May 29th 2010 04:15 pm
Copyright © 2010 Lloyd Peterson
Amiri Baraka is the author of the insightful and comprehensive book, Blue’s People. It is a book that has opened many minds and readers to the African American Diaspora along with the history and roots of African American music. Baraka has now published a new book of essays titled, Digging (The Afro-American Soul of American Classical Music). He is the author of over 40 books on poems, plays, essays, drama and importantly, the founder of the Black Arts Movement of Harlem in 1960, which became the blueprint for new American Theater aesthetics. He has taught at Columbia, Yale and the State University of New York and is the State Poet Laureate of New Jersey.
Amiri Baraka has a unique and remarkable understanding of African American culture and history, but with his new book, Digging, he has written a book where his inability to overcome a racial bitterness, clouds his capacity to exercise his wisdom in support of the very culture he is trying to honor. What’s more, race is the one issue that needs to be discussed in America but clearly people are afraid of being misunderstood, afraid of being mistaken as racist, or even accused of reverse racism. But let us first identify the definition of racism, which is; “Hatred or intolerance of another race or other races.” Further more, we also need to understand that the term “reverse racism” has an inherent racist disposition. Racism has its own identity and needs no further discerning explanation.
In chapter 10 titled, “Jazz Criticism and its Effect on the Music,” Baraka remarks that, “Barbra Streisand is no Aretha Franklin (no one else is either). But that it is Streisand that makes the millions.” Within the chapter on Nina Simone, perhaps the foremost chapter in the book, he declares “at the same time, the Streisand’s, Shores, Ronstadt’s, with less talent, have reaped far more benefits. She (Nina Simone) knows, as does any person really clear about American life, that such injustice is rooted in the racism and class bias of the society’s history and development.” While this might have been a legitimate argument during the 20th century, I would argue that in the 21st century, color does not determine decisions made within the falling music empire. Does today’s music executive care if a rapper is black, anymore than he cares if the female jazz singer is white? Does he care if the musician can play or if the vocalist can sing? Does he really care if the money is black or white? Personal cultural and race prejudices in the 21st century, whatever they might be and they do exist, do not drive a priority over the all-powerful dollar. The more fundamental question should be, why does the public make the choices that they make? What we do know is that the choices are not based upon education since public education on the history of African American culture is nearly non-existent.
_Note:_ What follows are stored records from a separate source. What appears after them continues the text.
-- pv_equiv track=rewrite | github.com/vsstech/swe_agent_repo2 | src/swe_demo/utils.py | very_long_function
-- ===== SOURCE A (Python) =====
-- def very_long_function(n: int) -> int:
--     # intentionally long and repetitive to simulate "needs refactor"
--     total = 0
--     for i in range(n):
--         if i % 2 == 0:
--             total += i
--         else:
--             total += i * 2
--
--     for j in range(n):
--         if j % 2 == 0:
--             total += j
--         else:
--             total += j * 2
--
--     return total
-- ===== SOURCE B (Python) =====
-- def very_long_function(n: int) -> int:
--     # Closed form: each pass adds sum(range(n)) plus the sum of the odd i again,
--     # and the two passes are identical, so double it.  O(1) instead of O(n).
--     if n <= 0:
--         return 0
--     k = n // 2  # number of odd indices in range(n); their sum is k*k
--     return n * (n - 1) + 2 * k * k
-- ===== Notes on version B (the rewrite author's own statement) =====
-- stated objective: faster
-- what changed: Replaced the two O(n) accumulation loops with a single closed-form arithmetic expression n*(n-1) + 2*(n//2)^2 (sum of indices plus sum of odd indices, doubled).
import Mathlib
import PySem

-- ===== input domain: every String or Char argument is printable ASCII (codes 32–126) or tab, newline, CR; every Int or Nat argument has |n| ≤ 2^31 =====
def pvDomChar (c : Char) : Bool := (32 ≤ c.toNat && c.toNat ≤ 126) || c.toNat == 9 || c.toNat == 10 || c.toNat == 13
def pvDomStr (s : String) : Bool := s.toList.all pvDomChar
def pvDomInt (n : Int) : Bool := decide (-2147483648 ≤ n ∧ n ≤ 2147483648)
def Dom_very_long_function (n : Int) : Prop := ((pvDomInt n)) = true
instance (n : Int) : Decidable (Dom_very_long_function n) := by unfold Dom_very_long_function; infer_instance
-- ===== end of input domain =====

-- B replaces A's two O(n) weighted-sum loops by one closed-form arithmetic expression (objective: faster).


-- ===== PORT A =====
-- loop body of both of A's loops: total += i if i even else total += i*2
def vlfBody (total i : Int) : Int :=
  if PySem.Int.mod i 2 = 0 then total + i else total + i * 2

def very_long_function (n : Int) : Int :=
  let total := (PySem.List.pyRange 0 n 1).foldl vlfBody 0
  (PySem.List.pyRange 0 n 1).foldl vlfBody total

-- ===== PORT B =====
def very_long_function_alt (n : Int) : Int :=
  if n ≤ 0 then 0
  else
    let k := PySem.Int.floordiv n 2
    n * (n - 1) + 2 * k * k

-- ===== PRECONDITION & SPEC =====
def Spec_very_long_function (n : Int) (out : Int) : Prop := out = very_long_function_alt n
instance (n : Int) (out : Int) : Decidable (Spec_very_long_function n out) := by unfold Spec_very_long_function; infer_instance

-- ===== CLAIM (what is proved, stated in full; the proofs are below) =====
def Claim_equal_very_long_function : Prop := ∀ (n : Int), Dom_very_long_function n → Spec_very_long_function n (very_long_function n)

-- ===== LEMMAS AND PROOFS =====

theorem vlfBody_shift (l : List Int) (t : Int) :
    l.foldl vlfBody t = t + l.foldl vlfBody 0 := by
  induction l generalizing t with
  | nil => simp
  | cons a l ih =>
    simp only [List.foldl_cons]
    rw [ih (vlfBody t a), ih (vlfBody 0 a)]
    unfold vlfBody
    split_ifs <;> ring

theorem vlfBody_eval (t i : Int) :
    vlfBody t i = t + (if PySem.Int.mod i 2 = 0 then i else i * 2) := by
  unfold vlfBody; split_ifs <;> ring

-- one pass, doubled: 2 * sum = m*(m-1) + 2*(m/2)^2
theorem vlf_pass_closed (m : Nat) :
    2 * (PySem.List.pyRange 0 (m : Int) 1).foldl vlfBody 0 =
      (m : Int) * ((m : Int) - 1) + 2 * ((m : Int) / 2) * ((m : Int) / 2) := by
  induction m with
  | zero => simp [PySem.List.pyRange_one_eq_nil]
  | succ m ih =>
    have h0 : (0 : Int) ≤ (m : Int) := Int.natCast_nonneg m
    have hsplit : PySem.List.pyRange 0 ((m : Int) + 1) 1 =
        PySem.List.pyRange 0 (m : Int) 1 ++ [(m : Int)] :=
      PySem.List.pyRange_one_succ_right h0
    push_cast
    rw [hsplit, List.foldl_append]
    simp only [List.foldl_cons, List.foldl_nil]
    rw [vlfBody_shift, vlfBody_eval]
    have hq : ∃ q : Int, (m : Int) = 2*q ∨ (m : Int) = 2*q + 1 := ⟨(m : Int) / 2, by omega⟩
    obtain ⟨q, hm | hm⟩ := hq
    · have hmod : PySem.Int.mod (m : Int) 2 = 0 := by
        simp [PySem.Int.mod, Int.fmod_eq_emod]; omega
      have hd1 : ((m : Int) + 1) / 2 = q := by omega
      have hd2 : ((m : Int)) / 2 = q := by omega
      rw [if_pos hmod, hd1]
      rw [hd2] at ih
      linear_combination ih
    · have hmod : ¬ PySem.Int.mod (m : Int) 2 = 0 := by
        simp [PySem.Int.mod, Int.fmod_eq_emod]; omega
      have hd1 : ((m : Int) + 1) / 2 = q + 1 := by omega
      have hd2 : ((m : Int)) / 2 = q := by omega
      rw [if_neg hmod, hd1]
      rw [hd2] at ih
      linear_combination ih + 2 * hm

-- ===== VERDICT (by name: the statement is the Claim_ definition above) =====
theorem very_long_function_spec : Claim_equal_very_long_function := by
  intro n _
  unfold Spec_very_long_function very_long_function very_long_function_alt
  by_cases hn : n ≤ 0
  · rw [if_pos hn]
    simp [PySem.List.pyRange_one_eq_nil hn]
  · rw [if_neg hn]
    rw [not_le] at hn
    have hcast : ((n.toNat : Int)) = n := Int.toNat_of_nonneg (le_of_lt hn)
    have h := vlf_pass_closed n.toNat
    rw [hcast] at h
    rw [vlfBody_shift]
    have hfd : PySem.Int.floordiv n 2 = n / 2 := by
      simp [PySem.Int.floordiv]
      exact Int.fdiv_eq_ediv_of_nonneg n (by omega)
    rw [hfd]
    linear_combination h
After all, what is the color make-up of the crowd that attends jazz venues (the few that are left) in the 21st century?
Within this same chapter, Baraka states that Hollywood has produced films on the lives of Rocky Graziano and Jake LaMotta but not on the man who beat them who also happens to possibly be the greatest boxer of all time, Sugar Ray Robinson. Moreover, he goes on to mention that there have been films on Benny Goodman, Glen Miller, Janis Joplin, Bix Beiderbecke, Red Nichols, Helen Morgan but where are the films on Miles Davis, Duke Ellington, Count Basie and John Coltrane? But the concerns related to this issue are much greater and convoluted than that. The film footage that has been published on African American musicians has routinely focused its attention on drug and alcohol addictions more so than on the creativity produced by the greatest artists in the history of our country and culture. The most recent being the film, Jazz (2001) produced by Ken Burns. Yes addictions are part of that history but do the adverse aspects have to remain the primary focus of these great African American artists?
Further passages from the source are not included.